Estou com problemas no meu mini NanoReef... Precisava da vossa ajuda!!

Aquario Micro Habitat 15 - 15L
Iluminação AQUARAY MicroLed (Ocean White 9000k)


Corais:
- Green Star Polyps
- palythoas
- Xenia PomPom
- Discosoma cardinalis vermelho
- sinularia/ capnella

- 2 pequenos Amphiprion ocellaris

Na passda 6ª a minha namorada ao alimentar os peixes deixou cair comida em excesso no interior do aqua!! Quando cheguei a casa, já tinha a água meia turva e  os caroais fechados! Fiz o teste do NO2 que se encontarava a *1,6mg/L*

- Fiz uma TPA de 50% e tentei aspirar a comida que se encontrava em excesso;
- Adicionei mais bactérias;
- Passados 2 dias fiz nova TPA de 20%;
- Reduzi a quantidade de comida aos peixes;

Neste momento os corais ainda se mantêm todos fechados, a água já não se enconra turva e os testes são os seguintes:

Temp - 25,0ºc (devido ao frio que se tem feito sentir por vezes desce aos 23/24ºc)
Dens - 1.024
PH - 8.0
KH - 150 mg/L
Ca - *
Mg - *
NH4 - *
NO2 - 0,3 mg/L
NO3 - *
PO4 - *
SI - *

* - Não tenho os testes

Os peixes não estão com nenhum comportamento anormal.
Fiz alguma coisa mal?

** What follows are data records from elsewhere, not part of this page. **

-- pv_equiv track=rewrite | github.com/ymlsmile/icme1 | finalresult.py | tolabel
-- ===== SOURCE A (Python) =====
-- def tolabel(result):
--     label=[]
--     temp=result[0]
--     index=2
--     start=1
--     for item in result[1:]:
--         if item!=temp:
--             if temp!=0:
--                 label.append([temp,start,index-1])
--             temp=item
--             start=index
--             index+=1
--         else:
--             index+=1
--
--     #3/31 add
--     label2=[]
--     i=0
--     while i<len(label):
--         j=i+1
--         while j<len(label) and label[j][0]==label[i][0] :
--             j+=1
--         if(j==i+1):
--             label2.append(label[i])
--         else:
--             label2.append([label[i][0],label[i][1],label[j-1][-1]])
--
--         i=j
--
--
--     return label2
-- ===== SOURCE B (Python) =====
-- def _push(label2, temp, start, end):
--     # append a run, merging into the last run when it has the same label
--     if label2 and label2[-1][0] == temp:
--         label2[-1][2] = end
--     else:
--         label2.append([temp, start, end])
--
-- def tolabel(result):
--     label2 = []
--     temp = result[0]
--     index = 2
--     start = 1
--     for item in result[1:]:
--         if item != temp:
--             if temp != 0:
--                 _push(label2, temp, start, index - 1)
--             temp = item
--             start = index
--         index += 1
--     return label2
-- ===== Notes on version B (the rewrite author's own statement) =====
-- stated objective: simpler
-- what changed: B fuses A's two passes into one: instead of collecting all nonzero runs in a list and then merging adjacent equal-label runs with a nested index/while scan, B emits each finishing run directly into the output, extending the last output run in place when it carries the same label.
import Mathlib
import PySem

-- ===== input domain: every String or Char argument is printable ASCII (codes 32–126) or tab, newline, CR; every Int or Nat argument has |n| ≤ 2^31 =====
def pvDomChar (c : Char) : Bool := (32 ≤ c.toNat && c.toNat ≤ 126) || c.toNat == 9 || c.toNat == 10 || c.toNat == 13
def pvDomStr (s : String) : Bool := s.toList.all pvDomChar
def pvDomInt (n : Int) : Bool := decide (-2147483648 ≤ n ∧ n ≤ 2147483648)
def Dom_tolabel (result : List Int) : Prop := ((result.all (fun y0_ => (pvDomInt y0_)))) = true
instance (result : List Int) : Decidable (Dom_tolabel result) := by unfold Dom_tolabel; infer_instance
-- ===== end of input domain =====

-- B fuses A's run-collection pass and adjacent-equal-run merge pass into one pass that merges on the fly; same return value (A's in-place list mutation of its local lists is not observable).


-- ===== PORT A =====
-- label2[j][0] etc.: the inner lists always have length 3 and are indexed in range,
-- so the `.getD 0` total form is exact here.
def pyAt (xs : List Int) (i : Int) : Int := (PySem.List.pyGet? xs i).getD 0

-- A's first pass loop body; state = (label, temp, index, start)
def stepA (st : List (List Int) × Int × Int × Int) (item : Int) : List (List Int) × Int × Int × Int :=
  let (label, temp, index, start) := st
  if item ≠ temp then
    ((if temp ≠ 0 then label ++ [[temp, start, index - 1]] else label), item, index + 1, index)
  else
    (label, temp, index + 1, start)

-- A's inner while: splits off the leading entries whose [0] equals v (j scans forward)
def spanSame (v : Int) : List (List Int) → List (List Int) × List (List Int)
  | [] => ([], [])
  | f :: rest =>
    if pyAt f 0 = v then
      let p := spanSame v rest
      (f :: p.1, p.2)
    else
      ([], f :: rest)

theorem spanSame_snd_len (v : Int) (L : List (List Int)) : (spanSame v L).2.length ≤ L.length := by
  induction L with
  | nil => simp [spanSame]
  | cons f rest ih =>
    simp only [spanSame]
    split
    · simpa using Nat.le_succ_of_le ih
    · simp

-- A's outer while over label (i jumps to j); appends label[i] itself when the block
-- is a single run, else the merged triple [label[i][0], label[i][1], label[j-1][-1]]
def mergeA : List (List Int) → List (List Int)
  | [] => []
  | e :: rest =>
    let p := spanSame (pyAt e 0) rest
    (if p.1 = [] then e else [pyAt e 0, pyAt e 1, pyAt (p.1.getLastD e) (-1)]) :: mergeA p.2
termination_by L => L.length
decreasing_by
  simpa using Nat.lt_succ_of_le (spanSame_snd_len (pyAt e 0) rest)

def tolabel (result : List Int) : List (List Int) :=
  -- temp = result[0] (IndexError on []: excluded by Pre_); result[1:] = drop 1
  let temp := result.headI
  let st := (result.drop 1).foldl stepA ([], temp, 2, 1)
  mergeA st.1

-- ===== PORT B =====
-- Source B's _push: append [temp,start,stop], merging into the last entry when its label is temp
def pushRun (label2 : List (List Int)) (temp start stop : Int) : List (List Int) :=
  match label2.getLast? with
  | some l =>
    if pyAt l 0 = temp then label2.dropLast ++ [l.set 2 stop]
    else label2 ++ [[temp, start, stop]]
  | none => label2 ++ [[temp, start, stop]]

-- B's loop body; state = (label2, temp, index, start)
def stepB (st : List (List Int) × Int × Int × Int) (item : Int) : List (List Int) × Int × Int × Int :=
  let (label2, temp, index, start) := st
  if item ≠ temp then
    ((if temp ≠ 0 then pushRun label2 temp start (index - 1) else label2), item, index + 1, index)
  else
    (label2, temp, index + 1, start)

def tolabel_alt (result : List Int) : List (List Int) :=
  let temp := result.headI
  let st := (result.drop 1).foldl stepB ([], temp, 2, 1)
  st.1

-- ===== PRECONDITION & SPEC =====
-- Pre_ excludes only the empty list, on which A (and B) raise IndexError at result[0].
def Pre_tolabel (result : List Int) : Prop := result ≠ []
instance (result : List Int) : Decidable (Pre_tolabel result) := by unfold Pre_tolabel; infer_instance
def pvWitness_tolabel : List Int := [1, 1, 0, 2, 2]

def Spec_tolabel (result : List Int) (out : List (List Int)) : Prop := out = tolabel_alt result
instance (result : List Int) (out : List (List Int)) : Decidable (Spec_tolabel result out) := by unfold Spec_tolabel; infer_instance

-- ===== CLAIM (what is proved, stated in full; the proofs are below) =====
def Claim_equal_tolabel : Prop := ∀ (result : List Int), Dom_tolabel result → Pre_tolabel result → Spec_tolabel result (tolabel result)

-- ===== LEMMAS AND PROOFS =====

-- entries emitted by pass 1 are triples
def Shaped (L : List (List Int)) : Prop := ∀ e ∈ L, ∃ v s x, e = [v, s, x]

-- pushRun lifted to a run triple
def pushEnt (acc : List (List Int)) (e : List Int) : List (List Int) :=
  pushRun acc (pyAt e 0) (pyAt e 1) (pyAt e 2)

theorem pyAt0 (a b c : Int) : pyAt [a, b, c] 0 = a := by
  simp [pyAt, PySem.List.pyGet?, PySem.List.pyIdx?]

theorem pyAt1 (a b c : Int) : pyAt [a, b, c] 1 = b := by
  simp [pyAt, PySem.List.pyGet?, PySem.List.pyIdx?]

theorem pyAt2 (a b c : Int) : pyAt [a, b, c] 2 = c := by
  simp [pyAt, PySem.List.pyGet?, PySem.List.pyIdx?]

theorem pyAtNeg1 (a b c : Int) : pyAt [a, b, c] (-1) = c := by
  simp [pyAt, PySem.List.pyGet?_neg_one]

theorem pushEnt_triple (acc : List (List Int)) (v s x : Int) :
    pushEnt acc [v, s, x] = pushRun acc v s x := by
  simp [pushEnt, pyAt0, pyAt1, pyAt2]

theorem shaped_nil : Shaped [] := by intro e he; cases he

theorem shaped_append (L : List (List Int)) (v s x : Int) (h : Shaped L) :
    Shaped (L ++ [[v, s, x]]) := by
  intro e he
  rcases List.mem_append.1 he with h1 | h1
  · exact h e h1
  · exact ⟨v, s, x, by simpa using h1⟩

theorem shaped_foldl (L : List Int) (label : List (List Int)) (temp index start : Int)
    (h : Shaped label) : Shaped (L.foldl stepA (label, temp, index, start)).1 := by
  induction L generalizing label temp index start with
  | nil => exact h
  | cons item rest ih =>
    simp only [List.foldl_cons, stepA]
    split
    · split
      · exact ih _ _ _ _ (shaped_append label temp start (index - 1) h)
      · exact ih _ _ _ _ h
    · exact ih _ _ _ _ h

-- pushRun onto a list ending in a same-label run extends that run's end
theorem pushRun_extend (acc : List (List Int)) (v s x s' e' : Int) :
    pushRun (acc ++ [[v, s, x]]) v s' e' = acc ++ [[v, s, e']] := by
  simp [pushRun, List.getLast?_append, pyAt0, List.set]

-- pushRun onto a list ending in a different-label run appends
theorem pushRun_append (acc : List (List Int)) (v s x v' s' e' : Int) (hv : v' ≠ v) :
    pushRun (acc ++ [[v, s, x]]) v' s' e' = (acc ++ [[v, s, x]]) ++ [[v', s', e']] := by
  simp [pushRun, List.getLast?_append, pyAt0]
  omega

-- B's incremental merge, started on acc ending in a fresh run [v,s,x], equals
-- absorbing the leading equal-label block and then A's mergeA on the remainder.
theorem push_fold_block (L : List (List Int)) (hL : Shaped L) (acc : List (List Int))
    (v s x : Int) :
    L.foldl pushEnt (acc ++ [[v, s, x]]) =
      acc ++ [[v, s, ((spanSame v L).1.getLast?.map (fun l => pyAt l (-1))).getD x]]
        ++ mergeA (spanSame v L).2 := by
  induction L generalizing acc v s x with
  | nil => simp [spanSame, mergeA]
  | cons f rest ih =>
    obtain ⟨v', s', e', rfl⟩ := hL f (by simp)
    have hrest : Shaped rest := fun e he => hL e (by simp [he])
    by_cases hv : v' = v
    · subst hv
      simp only [List.foldl_cons, pushEnt_triple, pushRun_extend, spanSame, pyAt0]
      rw [ih hrest acc v' s e']
      rcases hsp : (spanSame v' rest).1 with _ | ⟨g, gs⟩
      · simp [pyAtNeg1]
      · rcases hgl : (g :: gs).getLast? with _ | t
        · simp at hgl
        · simp [hgl]
    · simp only [List.foldl_cons, pushEnt_triple, pushRun_append acc v s x v' s' e' hv,
        spanSame, pyAt0, if_neg hv]
      rw [ih hrest (acc ++ [[v, s, x]]) v' s' e']
      have hm : mergeA ([v', s', e'] :: rest) =
          (if (spanSame v' rest).1 = [] then [v', s', e']
            else [v', s', pyAt ((spanSame v' rest).1.getLastD [v', s', e']) (-1)])
            :: mergeA (spanSame v' rest).2 := by
        rw [mergeA]
        simp [pyAt0, pyAt1]
      rw [hm]
      rcases hsp : (spanSame v' rest).1 with _ | ⟨g, gs⟩
      · simp
      · rcases hgl : (g :: gs).getLast? with _ | t
        · simp at hgl
        · simp [hgl, List.getLastD_eq_getLast?]

theorem mergeA_eq_foldl_push (L : List (List Int)) (hL : Shaped L) :
    mergeA L = L.foldl pushEnt [] := by
  cases L with
  | nil => simp [mergeA]
  | cons e rest =>
    obtain ⟨v, s, x, rfl⟩ := hL e (by simp)
    have hrest : Shaped rest := fun f hf => hL f (by simp [hf])
    have hstep : pushEnt [] [v, s, x] = [] ++ [[v, s, x]] := by
      simp [pushEnt_triple, pushRun]
    rw [List.foldl_cons, hstep, push_fold_block rest hrest [] v s x, mergeA]
    simp only [pyAt0, pyAt1, List.nil_append]
    rcases hsp : (spanSame v rest).1 with _ | ⟨g, gs⟩
    · simp
    · rcases hgl : (g :: gs).getLast? with _ | t
      · simp at hgl
      · simp [hgl, List.getLastD_eq_getLast?]

-- B's running label2 tracks the incremental merge of A's running label
theorem fold_inv (L : List Int) (label : List (List Int)) (temp index start : Int) :
    (L.foldl stepB (label.foldl pushEnt [], temp, index, start)).1 =
      (L.foldl stepA (label, temp, index, start)).1.foldl pushEnt [] := by
  induction L generalizing label temp index start with
  | nil => rfl
  | cons item rest ih =>
    simp only [List.foldl_cons, stepA, stepB]
    split
    · split
      · have hpush : pushRun (label.foldl pushEnt []) temp start (index - 1) =
            (label ++ [[temp, start, index - 1]]).foldl pushEnt [] := by
          rw [List.foldl_append]
          simp [pushEnt_triple]
        rw [hpush, ih]
      · exact ih _ _ _ _
    · exact ih _ _ _ _

-- ===== VERDICT (by name: the statement is the Claim_ definition above) =====
theorem tolabel_spec : Claim_equal_tolabel := by
  intro result _ _
  show tolabel result = tolabel_alt result
  unfold tolabel tolabel_alt
  have h := fold_inv (result.drop 1) [] result.headI 2 1
  simp only [List.foldl_nil] at h
  rw [h, mergeA_eq_foldl_push _ (shaped_foldl _ [] _ _ _ shaped_nil)]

Há mais alguma coisa que possa fazer?

Obrigado

----------


## Helena Pais

Está a fazer o procedimento correcto.

É manteres as TPAs até os nitritos se estabilizarem em zero.

Os corais com tanta muda de água, estão a adaptar-se ao novo meio e quando voltares à manutenção normal, eles voltam a arrebitar.

Isso é tudo corais de "guerra" e não te deves preocupar, se efectivamente, o problema for esse.

----------